== Extracted data
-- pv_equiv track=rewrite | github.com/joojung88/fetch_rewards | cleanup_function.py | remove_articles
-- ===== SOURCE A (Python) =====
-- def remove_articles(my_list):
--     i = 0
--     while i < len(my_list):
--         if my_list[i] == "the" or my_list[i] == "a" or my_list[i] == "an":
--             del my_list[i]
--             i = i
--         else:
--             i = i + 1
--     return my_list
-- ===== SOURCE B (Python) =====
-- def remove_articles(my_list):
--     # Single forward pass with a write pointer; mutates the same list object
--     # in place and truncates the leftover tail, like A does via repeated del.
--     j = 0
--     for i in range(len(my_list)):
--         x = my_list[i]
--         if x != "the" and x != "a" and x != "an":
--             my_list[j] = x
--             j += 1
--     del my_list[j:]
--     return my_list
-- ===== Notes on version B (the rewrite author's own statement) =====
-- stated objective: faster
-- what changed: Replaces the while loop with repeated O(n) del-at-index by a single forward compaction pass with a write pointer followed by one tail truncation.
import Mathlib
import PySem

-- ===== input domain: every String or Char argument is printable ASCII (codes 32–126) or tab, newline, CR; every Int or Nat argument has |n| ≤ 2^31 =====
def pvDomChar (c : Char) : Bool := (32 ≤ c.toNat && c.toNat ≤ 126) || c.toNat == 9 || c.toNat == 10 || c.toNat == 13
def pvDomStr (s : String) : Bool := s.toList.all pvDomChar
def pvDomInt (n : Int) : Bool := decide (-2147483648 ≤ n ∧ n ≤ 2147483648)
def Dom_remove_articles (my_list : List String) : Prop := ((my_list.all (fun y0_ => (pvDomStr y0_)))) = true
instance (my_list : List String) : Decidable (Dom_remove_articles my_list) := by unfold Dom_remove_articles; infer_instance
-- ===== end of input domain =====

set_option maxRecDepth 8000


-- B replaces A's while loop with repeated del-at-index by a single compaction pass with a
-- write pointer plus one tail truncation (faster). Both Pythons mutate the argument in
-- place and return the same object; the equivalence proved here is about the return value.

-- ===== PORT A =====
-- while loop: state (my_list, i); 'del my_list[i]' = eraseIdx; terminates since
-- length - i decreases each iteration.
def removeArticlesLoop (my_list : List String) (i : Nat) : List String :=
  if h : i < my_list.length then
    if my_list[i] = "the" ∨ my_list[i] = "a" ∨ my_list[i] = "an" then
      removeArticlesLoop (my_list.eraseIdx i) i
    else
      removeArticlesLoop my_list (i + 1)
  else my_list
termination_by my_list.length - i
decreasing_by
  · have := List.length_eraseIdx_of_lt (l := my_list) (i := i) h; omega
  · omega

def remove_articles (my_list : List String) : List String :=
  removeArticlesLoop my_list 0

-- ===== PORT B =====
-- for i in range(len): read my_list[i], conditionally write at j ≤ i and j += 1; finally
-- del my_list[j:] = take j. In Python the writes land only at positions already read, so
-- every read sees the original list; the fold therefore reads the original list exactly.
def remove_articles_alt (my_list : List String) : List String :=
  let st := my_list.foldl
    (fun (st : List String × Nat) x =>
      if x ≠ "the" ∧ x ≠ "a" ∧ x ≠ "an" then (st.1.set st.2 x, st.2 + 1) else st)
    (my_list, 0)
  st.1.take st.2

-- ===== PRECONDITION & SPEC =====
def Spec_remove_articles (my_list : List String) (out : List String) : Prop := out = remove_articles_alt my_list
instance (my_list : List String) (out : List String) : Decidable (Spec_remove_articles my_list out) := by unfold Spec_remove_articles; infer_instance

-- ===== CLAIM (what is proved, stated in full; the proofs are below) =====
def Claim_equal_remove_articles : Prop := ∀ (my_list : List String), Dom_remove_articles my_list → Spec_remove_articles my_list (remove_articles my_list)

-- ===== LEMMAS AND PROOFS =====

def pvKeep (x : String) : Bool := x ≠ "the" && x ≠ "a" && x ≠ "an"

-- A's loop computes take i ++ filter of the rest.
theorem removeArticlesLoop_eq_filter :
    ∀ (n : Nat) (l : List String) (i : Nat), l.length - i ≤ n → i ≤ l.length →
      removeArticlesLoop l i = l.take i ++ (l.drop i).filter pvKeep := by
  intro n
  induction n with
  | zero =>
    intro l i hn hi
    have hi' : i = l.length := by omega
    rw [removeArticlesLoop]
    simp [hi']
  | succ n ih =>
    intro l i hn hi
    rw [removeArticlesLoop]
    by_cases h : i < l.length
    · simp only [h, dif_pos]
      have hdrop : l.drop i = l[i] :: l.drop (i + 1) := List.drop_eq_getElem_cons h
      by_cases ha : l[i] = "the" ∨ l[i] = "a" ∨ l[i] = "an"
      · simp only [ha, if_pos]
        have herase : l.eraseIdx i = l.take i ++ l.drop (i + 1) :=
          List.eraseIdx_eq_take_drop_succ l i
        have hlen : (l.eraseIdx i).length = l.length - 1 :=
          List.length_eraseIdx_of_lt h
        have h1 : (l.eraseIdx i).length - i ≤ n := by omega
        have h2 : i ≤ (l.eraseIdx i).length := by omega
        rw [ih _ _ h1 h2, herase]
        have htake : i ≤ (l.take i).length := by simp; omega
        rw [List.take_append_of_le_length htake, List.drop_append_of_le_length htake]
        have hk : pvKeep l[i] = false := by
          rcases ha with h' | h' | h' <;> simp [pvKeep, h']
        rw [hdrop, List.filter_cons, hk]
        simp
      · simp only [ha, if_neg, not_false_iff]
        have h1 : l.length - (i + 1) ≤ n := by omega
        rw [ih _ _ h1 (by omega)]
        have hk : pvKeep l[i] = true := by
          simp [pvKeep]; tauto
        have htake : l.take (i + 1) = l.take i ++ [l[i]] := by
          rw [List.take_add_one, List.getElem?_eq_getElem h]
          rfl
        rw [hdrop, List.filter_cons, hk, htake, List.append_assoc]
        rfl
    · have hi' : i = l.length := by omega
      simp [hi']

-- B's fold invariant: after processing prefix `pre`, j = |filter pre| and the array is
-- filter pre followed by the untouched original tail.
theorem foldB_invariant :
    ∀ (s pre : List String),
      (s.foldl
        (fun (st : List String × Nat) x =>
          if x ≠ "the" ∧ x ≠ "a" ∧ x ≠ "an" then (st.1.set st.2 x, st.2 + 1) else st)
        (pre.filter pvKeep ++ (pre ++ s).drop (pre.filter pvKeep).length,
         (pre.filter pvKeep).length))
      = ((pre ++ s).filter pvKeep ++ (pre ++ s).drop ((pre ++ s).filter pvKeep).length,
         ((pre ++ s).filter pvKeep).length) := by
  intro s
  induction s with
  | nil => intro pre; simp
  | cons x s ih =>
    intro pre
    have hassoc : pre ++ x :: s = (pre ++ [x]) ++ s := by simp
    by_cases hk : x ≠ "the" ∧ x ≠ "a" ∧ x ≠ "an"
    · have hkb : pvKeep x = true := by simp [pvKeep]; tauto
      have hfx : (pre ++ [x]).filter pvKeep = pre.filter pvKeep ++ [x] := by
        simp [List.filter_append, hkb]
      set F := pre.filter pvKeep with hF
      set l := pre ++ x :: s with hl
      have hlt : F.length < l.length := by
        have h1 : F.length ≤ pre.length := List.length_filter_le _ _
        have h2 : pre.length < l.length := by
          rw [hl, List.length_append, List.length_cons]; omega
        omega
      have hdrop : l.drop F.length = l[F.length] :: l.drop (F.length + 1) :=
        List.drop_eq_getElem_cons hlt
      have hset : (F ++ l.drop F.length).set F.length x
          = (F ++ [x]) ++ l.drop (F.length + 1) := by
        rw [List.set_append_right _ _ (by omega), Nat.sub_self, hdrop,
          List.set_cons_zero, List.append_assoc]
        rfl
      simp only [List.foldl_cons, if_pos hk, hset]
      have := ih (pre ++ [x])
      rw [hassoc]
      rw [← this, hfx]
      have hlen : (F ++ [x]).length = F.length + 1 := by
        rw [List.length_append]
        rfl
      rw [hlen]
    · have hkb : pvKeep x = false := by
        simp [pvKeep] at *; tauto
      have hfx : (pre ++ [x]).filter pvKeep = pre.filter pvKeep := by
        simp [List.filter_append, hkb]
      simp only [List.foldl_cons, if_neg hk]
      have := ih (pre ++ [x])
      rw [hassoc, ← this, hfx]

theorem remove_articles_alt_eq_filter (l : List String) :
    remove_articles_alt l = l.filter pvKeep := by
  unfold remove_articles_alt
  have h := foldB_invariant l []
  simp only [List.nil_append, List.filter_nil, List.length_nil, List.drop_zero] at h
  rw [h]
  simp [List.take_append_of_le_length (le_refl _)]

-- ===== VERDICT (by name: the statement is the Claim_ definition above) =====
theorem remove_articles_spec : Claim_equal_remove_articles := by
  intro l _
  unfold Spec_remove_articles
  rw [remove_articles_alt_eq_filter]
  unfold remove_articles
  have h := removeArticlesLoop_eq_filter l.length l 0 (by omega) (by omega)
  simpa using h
====
== Extracted data
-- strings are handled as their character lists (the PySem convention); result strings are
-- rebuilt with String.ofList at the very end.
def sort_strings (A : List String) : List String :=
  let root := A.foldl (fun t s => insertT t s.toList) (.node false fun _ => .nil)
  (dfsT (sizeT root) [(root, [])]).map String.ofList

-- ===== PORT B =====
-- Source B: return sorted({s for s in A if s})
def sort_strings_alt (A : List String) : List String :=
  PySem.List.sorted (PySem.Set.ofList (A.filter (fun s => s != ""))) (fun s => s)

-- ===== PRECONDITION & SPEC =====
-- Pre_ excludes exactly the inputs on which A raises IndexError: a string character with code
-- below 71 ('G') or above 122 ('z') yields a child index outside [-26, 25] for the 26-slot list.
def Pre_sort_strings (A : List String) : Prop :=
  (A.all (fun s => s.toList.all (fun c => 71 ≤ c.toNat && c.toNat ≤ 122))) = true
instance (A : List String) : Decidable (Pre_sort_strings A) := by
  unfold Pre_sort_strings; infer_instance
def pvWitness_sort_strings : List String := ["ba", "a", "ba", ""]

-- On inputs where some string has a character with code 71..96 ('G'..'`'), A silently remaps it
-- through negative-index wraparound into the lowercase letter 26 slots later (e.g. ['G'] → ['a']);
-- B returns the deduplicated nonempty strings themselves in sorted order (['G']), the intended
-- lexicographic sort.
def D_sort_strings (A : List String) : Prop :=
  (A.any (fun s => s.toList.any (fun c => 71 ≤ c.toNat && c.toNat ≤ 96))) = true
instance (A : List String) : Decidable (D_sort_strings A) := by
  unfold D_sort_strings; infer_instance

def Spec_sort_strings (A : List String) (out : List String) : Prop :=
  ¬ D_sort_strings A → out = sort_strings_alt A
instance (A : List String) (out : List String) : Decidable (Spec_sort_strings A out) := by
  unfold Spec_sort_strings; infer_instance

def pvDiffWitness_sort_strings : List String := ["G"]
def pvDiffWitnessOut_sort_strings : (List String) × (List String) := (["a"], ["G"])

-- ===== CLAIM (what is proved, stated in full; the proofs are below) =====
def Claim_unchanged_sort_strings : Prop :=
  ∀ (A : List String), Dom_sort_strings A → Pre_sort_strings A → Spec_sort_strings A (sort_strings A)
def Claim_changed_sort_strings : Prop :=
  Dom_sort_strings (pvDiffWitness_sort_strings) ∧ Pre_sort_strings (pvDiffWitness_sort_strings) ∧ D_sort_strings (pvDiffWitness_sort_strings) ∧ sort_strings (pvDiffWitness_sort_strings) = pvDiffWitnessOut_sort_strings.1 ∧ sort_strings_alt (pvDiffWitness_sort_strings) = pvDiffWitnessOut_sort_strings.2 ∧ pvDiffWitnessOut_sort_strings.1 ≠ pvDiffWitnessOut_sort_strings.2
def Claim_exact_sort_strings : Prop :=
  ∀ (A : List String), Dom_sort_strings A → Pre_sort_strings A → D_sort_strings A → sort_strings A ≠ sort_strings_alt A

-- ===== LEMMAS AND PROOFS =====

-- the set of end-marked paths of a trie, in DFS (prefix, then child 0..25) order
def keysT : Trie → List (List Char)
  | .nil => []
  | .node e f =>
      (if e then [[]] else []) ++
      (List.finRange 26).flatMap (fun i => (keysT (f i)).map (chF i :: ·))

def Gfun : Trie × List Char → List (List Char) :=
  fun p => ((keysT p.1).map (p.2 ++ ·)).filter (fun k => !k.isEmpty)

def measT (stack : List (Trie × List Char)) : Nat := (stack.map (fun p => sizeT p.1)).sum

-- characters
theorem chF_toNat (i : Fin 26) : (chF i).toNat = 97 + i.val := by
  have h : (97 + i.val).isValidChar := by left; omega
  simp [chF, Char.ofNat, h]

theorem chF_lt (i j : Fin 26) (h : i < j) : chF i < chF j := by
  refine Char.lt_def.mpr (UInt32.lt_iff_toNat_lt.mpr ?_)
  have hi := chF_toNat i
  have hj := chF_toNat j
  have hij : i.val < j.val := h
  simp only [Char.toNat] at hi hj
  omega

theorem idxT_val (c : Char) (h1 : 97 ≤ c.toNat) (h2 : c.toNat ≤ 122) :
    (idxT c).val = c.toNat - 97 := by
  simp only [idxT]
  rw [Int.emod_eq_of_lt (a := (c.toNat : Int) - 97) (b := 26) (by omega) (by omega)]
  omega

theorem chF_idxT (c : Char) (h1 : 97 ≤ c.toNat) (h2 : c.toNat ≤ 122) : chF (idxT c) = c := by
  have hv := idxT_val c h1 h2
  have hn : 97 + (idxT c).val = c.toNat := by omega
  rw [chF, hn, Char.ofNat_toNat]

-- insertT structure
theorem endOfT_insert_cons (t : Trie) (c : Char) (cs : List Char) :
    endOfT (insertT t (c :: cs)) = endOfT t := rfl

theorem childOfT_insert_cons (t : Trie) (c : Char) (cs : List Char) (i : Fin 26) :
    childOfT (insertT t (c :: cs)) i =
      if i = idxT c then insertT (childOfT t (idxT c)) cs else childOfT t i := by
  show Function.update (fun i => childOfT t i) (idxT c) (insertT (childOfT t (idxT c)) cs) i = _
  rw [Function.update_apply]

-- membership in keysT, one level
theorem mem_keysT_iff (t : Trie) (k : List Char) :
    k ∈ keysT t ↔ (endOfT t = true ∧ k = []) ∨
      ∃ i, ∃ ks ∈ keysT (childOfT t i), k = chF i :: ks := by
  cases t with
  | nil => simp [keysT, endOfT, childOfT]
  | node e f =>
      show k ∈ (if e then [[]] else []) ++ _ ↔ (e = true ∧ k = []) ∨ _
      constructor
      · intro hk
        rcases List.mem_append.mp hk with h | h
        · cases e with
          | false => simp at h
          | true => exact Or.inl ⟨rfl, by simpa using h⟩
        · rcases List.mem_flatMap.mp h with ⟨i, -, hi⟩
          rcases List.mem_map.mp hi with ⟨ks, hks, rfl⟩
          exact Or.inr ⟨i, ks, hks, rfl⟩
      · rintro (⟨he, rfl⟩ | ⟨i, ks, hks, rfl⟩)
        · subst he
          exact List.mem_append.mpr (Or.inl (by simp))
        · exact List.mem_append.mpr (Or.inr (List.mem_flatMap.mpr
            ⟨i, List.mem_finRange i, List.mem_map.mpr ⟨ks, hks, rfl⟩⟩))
====
- **What the task asks**
Each line of the data that holds "pvDomStr" should be copied.

- **Answer**
def pvDomStr (s : String) : Bool := s.toList.all pvDomChar
def Dom_remove_articles (my_list : List String) : Prop := ((my_list.all (fun y0_ => (pvDomStr y0_)))) = true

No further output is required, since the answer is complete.